lemma pv_sync (n : Nat) : ∀ (N : Int) (rval : List (Int × Int)) (seen : PySem.Set (Int × Int))
    (i j ti tj di dj x y d leg rem : Int) (grow : Bool),
    pvInv seen i j ti tj di dj x y d leg rem grow →
    pvLoopA N n rval seen i j ti tj di dj = pvLoopB N n rval x y d leg rem grow := by
  induction n with
  | zero =>
    intro N rval seen i j ti tj di dj x y d leg rem grow _
    rfl
  | succ n ih =>
    intro N rval seen i j ti tj di dj x y d leg rem grow hInv
    simp only [pvLoopA, pvLoopB]
    by_cases hlt : (rval.length : Int) < N
    · rw [if_pos hlt, if_pos hlt]
      obtain ⟨r, hr, hc⟩ := hInv
      rcases hc with ⟨hd, hy, hx1, hx2, hleg, hrem, hgrow, hi, hj, hdi, hdj, hti, htj, hseen⟩ |
        ⟨hd, hx, hy1, hy2, hleg, hrem, hgrow, hi, hj, hdi, hdj, hti, htj, hseen⟩ |
        ⟨hd, hy, hx1, hx2, hleg, hrem, hgrow, hi, hj, hdi, hdj, hti, htj, hseen⟩ |
        ⟨hd, hx, hy1, hy2, hleg, hrem, hgrow, hi, hj, hdi, hdj, hti, htj, hseen⟩
      -- d = 0 : rightwards along the bottom row y = -r
      · subst hd hy hleg hrem hi hj hdi hdj hti htj
        rw [pvDir_0, pvCw_10, pvCw_01]
        simp only [add_zero, zero_add]
        by_cases hs : x + 1 ≤ r
        · -- mid-segment: test cell already seen, no turn
          have hm : ((x + 1, -r + 1) : Int × Int) ∈ PySem.Set.add seen (x + 1, -r) := by
            rw [PySem.Set.mem_add, hseen]; left; omega
          rw [if_pos ((PySem.Set.contains_iff _ _).mpr hm), if_neg (by omega : ¬(r + 1 - x - 1 = 0))]
          apply ih
          refine ⟨r, hr, Or.inl ⟨rfl, rfl, by omega, by omega, rfl, by omega, hgrow,
            by omega, rfl, rfl, rfl, rfl, rfl, fun u v => ?_⟩⟩
          rw [PySem.Set.mem_add, hseen]
          simp only [Prod.mk.injEq]; omega
        · -- corner x = r: test cell unseen, turn up
          have hxr : x = r := by omega
          subst hxr
          have hm : ¬ (((x + 1, -x + 1) : Int × Int) ∈ PySem.Set.add seen (x + 1, -x)) := by
            rw [PySem.Set.mem_add, hseen]; simp only [Prod.mk.injEq]; omega
          rw [if_neg (fun hc => hm ((PySem.Set.contains_iff _ _).mp hc)),
              if_pos (by omega : x + 1 - x - 1 = 0)]
          have hmod : PySem.Int.mod (1 : Int) 4 = 1 := by decide
          rw [hmod, hgrow]
          simp only [Bool.false_eq_true, if_false, Bool.not_false]
          apply ih
          refine ⟨x, hr, Or.inr (Or.inl ⟨rfl, rfl, by omega, by omega, rfl, by omega, rfl,
            rfl, rfl, rfl, rfl, rfl, rfl, fun u v => ?_⟩)⟩
          rw [PySem.Set.mem_add, hseen]
          simp only [Prod.mk.injEq]; omega
      -- d = 1 : upwards along the right column x = r+1
      · subst hd hx hleg hrem hi hj hdi hdj hti htj
        rw [pvDir_1, pvCw_01, pvCw_m10]
        simp only [add_zero, ← sub_eq_add_neg]
        by_cases hs : y + 1 ≤ r
        · have hm : ((r + 1 - 1, y + 1) : Int × Int) ∈ PySem.Set.add seen (r + 1, y + 1) := by
            rw [PySem.Set.mem_add, hseen]; left; left; omega
          rw [if_pos ((PySem.Set.contains_iff _ _).mpr hm), if_neg (by omega : ¬(r + 1 - y - 1 = 0))]
          apply ih
          refine ⟨r, hr, Or.inr (Or.inl ⟨rfl, rfl, by omega, by omega, rfl, by omega, hgrow,
            rfl, rfl, rfl, rfl, rfl, rfl, fun u v => ?_⟩)⟩
          rw [PySem.Set.mem_add, hseen]
          simp only [Prod.mk.injEq]; omega
        · -- corner y = r: turn left
          have hyr : y = r := by omega
          subst hyr
          have hm : ¬ (((y + 1 - 1, y + 1) : Int × Int) ∈ PySem.Set.add seen (y + 1, y + 1)) := by
            rw [PySem.Set.mem_add, hseen]; simp only [Prod.mk.injEq]; omega
          rw [if_neg (fun hc => hm ((PySem.Set.contains_iff _ _).mp hc)),
              if_pos (by omega : y + 1 - y - 1 = 0)]
          have hmod : PySem.Int.mod ((1:Int) + 1) 4 = 2 := by decide
          rw [hmod, hgrow]
          simp only [if_true, Bool.not_true]
          apply ih
          refine ⟨y, hr, Or.inr (Or.inr (Or.inl ⟨rfl, rfl, by omega, by omega, by omega, by omega, rfl,
            rfl, rfl, rfl, rfl, rfl, rfl, fun u v => ?_⟩))⟩
          rw [PySem.Set.mem_add, hseen]
          simp only [Prod.mk.injEq]; omega
      -- d = 2 : leftwards along the top row y = r+1
      · subst hd hy hleg hrem hi hj hdi hdj hti htj
        rw [pvDir_2, pvCw_m10, pvCw_0m1]
        simp only [add_zero, ← sub_eq_add_neg]
        by_cases hs : -r ≤ x - 1
        · have hm : ((x - 1, r + 1 - 1) : Int × Int) ∈ PySem.Set.add seen (x - 1, r + 1) := by
            rw [PySem.Set.mem_add, hseen]; left; left; omega
          rw [if_pos ((PySem.Set.contains_iff _ _).mpr hm), if_neg (by omega : ¬(r + 1 + x - 1 = 0))]
          apply ih
          refine ⟨r, hr, Or.inr (Or.inr (Or.inl ⟨rfl, rfl, by omega, by omega, rfl, by omega, hgrow,
            rfl, rfl, rfl, rfl, rfl, rfl, fun u v => ?_⟩))⟩
          rw [PySem.Set.mem_add, hseen]
          simp only [Prod.mk.injEq]; omega
        · -- corner x = -r: turn down
          have hxr : x = -r := by omega
          subst hxr
          have hm : ¬ (((-r - 1, r + 1 - 1) : Int × Int) ∈ PySem.Set.add seen (-r - 1, r + 1)) := by
            rw [PySem.Set.mem_add, hseen]; simp only [Prod.mk.injEq]; omega
          rw [if_neg (fun hc => hm ((PySem.Set.contains_iff _ _).mp hc)),
              if_pos (by omega : r + 1 + -r - 1 = 0)]
          have hmod : PySem.Int.mod ((2:Int) + 1) 4 = 3 := by decide
          rw [hmod, hgrow]
          simp only [Bool.false_eq_true, if_false, Bool.not_false]
          apply ih
          refine ⟨r, hr, Or.inr (Or.inr (Or.inr ⟨rfl, rfl, by omega, by omega, rfl, by omega, rfl,
            rfl, rfl, rfl, rfl, rfl, rfl, fun u v => ?_⟩))⟩
          rw [PySem.Set.mem_add, hseen]
          simp only [Prod.mk.injEq]; omega
      -- d = 3 : downwards along the left column x = -r-1
      · subst hd hx hleg hrem hi hj hdi hdj hti htj
        rw [pvDir_3, pvCw_0m1, pvCw_10]
        simp only [add_zero, ← sub_eq_add_neg]
        by_cases hs : -r ≤ y - 1
        · have hm : ((-r - 1 + 1, y - 1) : Int × Int) ∈ PySem.Set.add seen (-r - 1, y - 1) := by
            rw [PySem.Set.mem_add, hseen]; left; left; omega
          rw [if_pos ((PySem.Set.contains_iff _ _).mpr hm), if_neg (by omega : ¬(r + 1 + y - 1 = 0))]
          apply ih
          refine ⟨r, hr, Or.inr (Or.inr (Or.inr ⟨rfl, rfl, by omega, by omega, rfl, by omega, hgrow,
            rfl, rfl, rfl, rfl, rfl, rfl, fun u v => ?_⟩))⟩
          rw [PySem.Set.mem_add, hseen]
          simp only [Prod.mk.injEq]; omega
        · -- corner y = -r: turn right into the next ring
          have hyr : y = -r := by omega
          subst hyr
          have hm : ¬ (((-r - 1 + 1, -r - 1) : Int × Int) ∈ PySem.Set.add seen (-r - 1, -r - 1)) := by
            rw [PySem.Set.mem_add, hseen]; simp only [Prod.mk.injEq]; omega
          rw [if_neg (fun hc => hm ((PySem.Set.contains_iff _ _).mp hc)),
              if_pos (by omega : r + 1 + -r - 1 = 0)]
          have hmod : PySem.Int.mod ((3:Int) + 1) 4 = 0 := by decide
          rw [hmod, hgrow]
          simp only [if_true, Bool.not_true]
          apply ih
          refine ⟨r + 1, by omega, Or.inl ⟨rfl, by omega, by omega, by omega, by omega, by omega, rfl,
            by omega, by omega, rfl, rfl, rfl, rfl, fun u v => ?_⟩⟩
          rw [PySem.Set.mem_add, hseen]
          simp only [Prod.mk.injEq]; omega
    · rw [if_neg hlt, if_neg hlt]

-- ===== VERDICT (by name: the statement is the Claim_ definition above) =====
theorem int_spiral_spec : Claim_equal_int_spiral := by
  unfold Claim_equal_int_spiral Spec_int_spiral
  intro N _
  unfold int_spiral int_spiral_alt
  by_cases h2 : (2 : Int) ≤ N
  · have hfe : (N - 1).toNat = (N - 2).toNat + 1 := by omega
    rw [hfe]
    simp only [pvLoopA, pvLoopB]
    rw [if_pos (by simp only [List.length_cons, List.length_nil]; omega :
          ((([((0:Int),(0:Int))] : List (Int × Int)).length : Int)) < N)]
    rw [if_pos (by simp only [List.length_cons, List.length_nil]; omega :
          ((([((0:Int),(0:Int))] : List (Int × Int)).length : Int)) < N)]
    rw [pvDir_0]
    have hm : ((1 + -1, 0 + 0) : Int × Int) ∈
        PySem.Set.add (PySem.Set.add PySem.Set.empty ((0:Int), (0:Int))) ((1:Int), (0:Int)) := by decide
    rw [if_pos ((PySem.Set.contains_iff _ _).mpr hm), if_pos (by norm_num : (1:Int) - 1 = 0)]
    have hmod : PySem.Int.mod ((0:Int) + 1) 4 = 1 := by decide
    rw [hmod]
    simp only [add_zero, zero_add, Bool.false_eq_true, if_false, Bool.not_false]
    apply pv_sync
    have hseenlit : PySem.Set.add (PySem.Set.add PySem.Set.empty ((0:Int), (0:Int))) ((1:Int), (0:Int))
        = [((0:Int), (0:Int)), ((1:Int), (0:Int))] := by decide
    refine ⟨0, le_refl 0, Or.inr (Or.inl ⟨rfl, by omega, by omega, by omega, by omega, by omega, rfl,
      by omega, by omega, rfl, rfl, rfl, rfl, fun u v => ?_⟩)⟩
    rw [hseenlit]
    simp only [List.mem_cons, List.not_mem_nil, or_false, Prod.mk.injEq]
    omega
  · have hf0 : (N - 1).toNat = 0 := by omega
    rw [hf0]
    rfl
-- ===== VERDICT (by name: the statement is the Claim_ definition above) =====
theorem calls_library_function_spec : Claim_equal_calls_library_function := by
  intro fn uf fc v _
  unfold Spec_calls_library_function calls_library_function calls_library_function_alt
  rcases hget : (PySem.Dict.mk fc).get? fn with _ | callees
  · simp [pvGoA, hget]
  · simp only [pvGoA, hget]
    by_cases hv : PySem.Set.contains v fn = true
    · rw [if_pos hv, if_pos hv]
    · rw [if_neg hv, if_neg hv]
      have hnotmem : fn ∉ v := by
        intro hm; exact hv (by simp [PySem.Set.contains, hm])
      have hlt := pvKeyCount_add_lt fc v fn (by simp [hget]) hnotmem
      have hle := pvKeyCount_le fc v
      rw [pvSim uf fc fc.length callees [] (PySem.Set.add v fn) (by omega)]
      rcases hb : (pvLoopA uf (pvGoA uf fc fc.length) callees (PySem.Set.add v fn)).1 with _ | _
      · simp only [hb, Bool.false_eq_true, if_false]
        rw [pvStepB]
      · simp only [hb, if_true]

**********

Return only this span, exactly: the line that contains "have hnotmem : fn ∉ v := by" and all lines after it to the end of the records.

      have hnotmem : fn ∉ v := by
        intro hm; exact hv (by simp [PySem.Set.contains, hm])
      have hlt := pvKeyCount_add_lt fc v fn (by simp [hget]) hnotmem
      have hle := pvKeyCount_le fc v
      rw [pvSim uf fc fc.length callees [] (PySem.Set.add v fn) (by omega)]
      rcases hb : (pvLoopA uf (pvGoA uf fc fc.length) callees (PySem.Set.add v fn)).1 with _ | _
      · simp only [hb, Bool.false_eq_true, if_false]
        rw [pvStepB]
      · simp only [hb, if_true]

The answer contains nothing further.